▽

-- pv_equiv track=rewrite | github.com/Choukette-offi/Liaison_V1 | INIT_PROG/TP8b listes, dictionnaires, ensembles-20241106/troupeaux.py | le_plus_represente
-- ===== SOURCE A (Python) =====
-- def le_plus_represente(troupeau):
--     """ Recherche le nom de l'animal qui a le plus d'individus dans le troupeau
--
--     Args:
--         troupeau (dict): un dictionnaire modélisant un troupeau {nom_animaux: nombre}
--
--     Returns:
--         str: le nom de l'animal qui a le plus d'individus  dans le troupeau
--         None si le troupeau est vide)
--
--     """
--     nom = None
--     maxi = 0
--     for val in troupeau.items():
--         if val[1] > maxi:
--             maxi = val[1]
--             nom = val[0]
--     return nom
-- ===== SOURCE B (Python) =====
-- def le_plus_represente(troupeau):
--     ranked = sorted(troupeau.items(), key=lambda p: p[1], reverse=True)
--     if ranked and ranked[0][1] > 0:
--         return ranked[0][0]
--     return None
-- ===== Notes on version B (the rewrite author's own statement) =====
-- stated objective: alternative
-- what changed: Replaced A's single-pass running-max accumulator loop by sort-then-pick: stable reverse-sort the items by count and inspect the head (its stability reproduces A's first-maximal tie-break; a nonpositive or absent head yields None).
import Mathlib
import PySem

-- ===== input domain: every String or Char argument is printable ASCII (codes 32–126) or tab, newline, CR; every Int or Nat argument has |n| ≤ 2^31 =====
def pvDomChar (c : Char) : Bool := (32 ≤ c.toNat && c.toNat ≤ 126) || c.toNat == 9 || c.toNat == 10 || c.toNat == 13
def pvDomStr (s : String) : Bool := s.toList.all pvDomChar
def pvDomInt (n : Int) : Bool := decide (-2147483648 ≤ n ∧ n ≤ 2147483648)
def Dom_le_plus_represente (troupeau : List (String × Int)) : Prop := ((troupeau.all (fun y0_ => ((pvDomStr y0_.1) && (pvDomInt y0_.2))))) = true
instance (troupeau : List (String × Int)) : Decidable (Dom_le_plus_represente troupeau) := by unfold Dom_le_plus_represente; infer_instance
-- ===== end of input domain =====

-- B replaces A's single-pass running-max accumulator loop by sort-then-pick: stable reverse-sort
-- the items by count and inspect the head. Same values everywhere; B pays an O(n log n) sort.


-- ===== PORT A =====
-- A's loop body: 'if val[1] > maxi: maxi = val[1]; nom = val[0]' on the state (nom, maxi)
def stepA (st : Option String × Int) (val : String × Int) : Option String × Int :=
  if st.2 < val.2 then (some val.1, val.2) else st

-- the dict argument arrives as an association list; Python's dict construction collapses
-- duplicate keys (overwrite in place), which PySem.Dict.ofList reproduces; A then folds over items()
def le_plus_represente (troupeau : List (String × Int)) : Option String :=
  ((PySem.Dict.ofList troupeau).items.foldl stepA (none, 0)).1

-- ===== PORT B =====
-- ranked = sorted(troupeau.items(), key=lambda p: p[1], reverse=True)
-- return ranked[0][0] if ranked and ranked[0][1] > 0 else None
def le_plus_represente_alt (troupeau : List (String × Int)) : Option String :=
  let ranked := PySem.List.sorted (PySem.Dict.ofList troupeau).items (fun p => p.2) true
  match ranked with
  | [] => none
  | p :: _ => if 0 < p.2 then some p.1 else none

-- ===== PRECONDITION & SPEC =====
def Spec_le_plus_represente (troupeau : List (String × Int)) (out : Option String) : Prop := out = le_plus_represente_alt troupeau
instance (troupeau : List (String × Int)) (out : Option String) : Decidable (Spec_le_plus_represente troupeau out) := by unfold Spec_le_plus_represente; infer_instance

-- ===== CLAIM (what is proved, stated in full; the proofs are below) =====
def Claim_equal_le_plus_represente : Prop := ∀ (troupeau : List (String × Int)), Dom_le_plus_represente troupeau → Spec_le_plus_represente troupeau (le_plus_represente troupeau)

-- ===== LEMMAS AND PROOFS =====

-- running strict max with first-occurrence tie-break, as an optional accumulator
def gmax (acc : Option (String × Int)) (x : String × Int) : Option (String × Int) :=
  match acc with
  | none => some x
  | some m => if m.2 < x.2 then some x else some m

-- A's loop state as a view of the gmax accumulator (A forgets nonpositive maxima)
def convA (acc : Option (String × Int)) : Option String × Int :=
  match acc with
  | none => (none, 0)
  | some m => if 0 < m.2 then (some m.1, m.2) else (none, 0)

lemma foldA_eq_gmax (l : List (String × Int)) :
    ∀ acc : Option (String × Int), l.foldl stepA (convA acc) = convA (l.foldl gmax acc) := by
  induction l with
  | nil => intro acc; rfl
  | cons x t ih =>
    intro acc
    have hstep : stepA (convA acc) x = convA (gmax acc x) := by
      cases acc with
      | none =>
        by_cases hx : 0 < x.2 <;> simp [stepA, convA, gmax, hx]
      | some m =>
        by_cases hm : 0 < m.2 <;> by_cases hlt : m.2 < x.2 <;>
          simp [stepA, convA, gmax, hm, hlt] <;> omega
    simp only [List.foldl_cons, hstep, ih (gmax acc x)]

-- the head of a stable descending insertion equals the running strict max of head and new element
lemma head_insertBy (x : String × Int) (acc : List (String × Int)) :
    (PySem.List.insertBy (fun a b => decide (b.2 < a.2)) x acc).head? = gmax acc.head? x := by
  cases acc with
  | nil => rfl
  | cons h t =>
    by_cases hlt : h.2 < x.2 <;> simp [PySem.List.insertBy, gmax, hlt]

lemma head_foldl_insertBy (l : List (String × Int)) :
    ∀ acc : List (String × Int),
    (l.foldl (fun acc x => PySem.List.insertBy (fun a b => decide (b.2 < a.2)) x acc) acc).head?
      = l.foldl gmax acc.head? := by
  induction l with
  | nil => intro acc; rfl
  | cons x t ih =>
    intro acc
    simp only [List.foldl_cons, ih, head_insertBy]

lemma main_eq (troupeau : List (String × Int)) :
    le_plus_represente troupeau = le_plus_represente_alt troupeau := by
  set l := (PySem.Dict.ofList troupeau).items with hl
  have hA : le_plus_represente troupeau = (convA (l.foldl gmax none)).1 := by
    unfold le_plus_represente
    rw [← hl, show ((none, 0) : Option String × Int) = convA none from rfl,
      foldA_eq_gmax l none]
  have hsorted : (PySem.List.sorted l (fun p => p.2) true).head? = l.foldl gmax none := by
    rw [PySem.List.sorted_rev_eq_foldl_insertBy l (fun p => p.2)]
    exact head_foldl_insertBy l []
  unfold le_plus_represente_alt
  rw [← hl]
  rw [hA]
  cases hr : PySem.List.sorted l (fun p => p.2) true with
  | nil =>
    rw [hr] at hsorted
    simp only [List.head?_nil] at hsorted
    rw [← hsorted]
    rfl
  | cons p t =>
    rw [hr] at hsorted
    simp only [List.head?_cons] at hsorted
    rw [← hsorted]
    by_cases hp : 0 < p.2 <;> simp [convA, hp]

-- ===== VERDICT (by name: the statement is the Claim_ definition above) =====
theorem le_plus_represente_spec : Claim_equal_le_plus_represente := by
  intro troupeau _
  show le_plus_represente troupeau = le_plus_represente_alt troupeau
  exact main_eq troupeau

△

◆ **TASK GOAL**: Copy exactly the lines from the top of the entries through the line with "import PySem" in it, please, keeping both ends and adding nothing.

◆ **SOLVED EXERCISE**:
-- pv_equiv track=rewrite | github.com/Choukette-offi/Liaison_V1 | INIT_PROG/TP8b listes, dictionnaires, ensembles-20241106/troupeaux.py | le_plus_represente
-- ===== SOURCE A (Python) =====
-- def le_plus_represente(troupeau):
--     """ Recherche le nom de l'animal qui a le plus d'individus dans le troupeau
--
--     Args:
--         troupeau (dict): un dictionnaire modélisant un troupeau {nom_animaux: nombre}
--
--     Returns:
--         str: le nom de l'animal qui a le plus d'individus  dans le troupeau
--         None si le troupeau est vide)
--
--     """
--     nom = None
--     maxi = 0
--     for val in troupeau.items():
--         if val[1] > maxi:
--             maxi = val[1]
--             nom = val[0]
--     return nom
-- ===== SOURCE B (Python) =====
-- def le_plus_represente(troupeau):
--     ranked = sorted(troupeau.items(), key=lambda p: p[1], reverse=True)
--     if ranked and ranked[0][1] > 0:
--         return ranked[0][0]
--     return None
-- ===== Notes on version B (the rewrite author's own statement) =====
-- stated objective: alternative
-- what changed: Replaced A's single-pass running-max accumulator loop by sort-then-pick: stable reverse-sort the items by count and inspect the head (its stability reproduces A's first-maximal tie-break; a nonpositive or absent head yields None).
import Mathlib
import PySem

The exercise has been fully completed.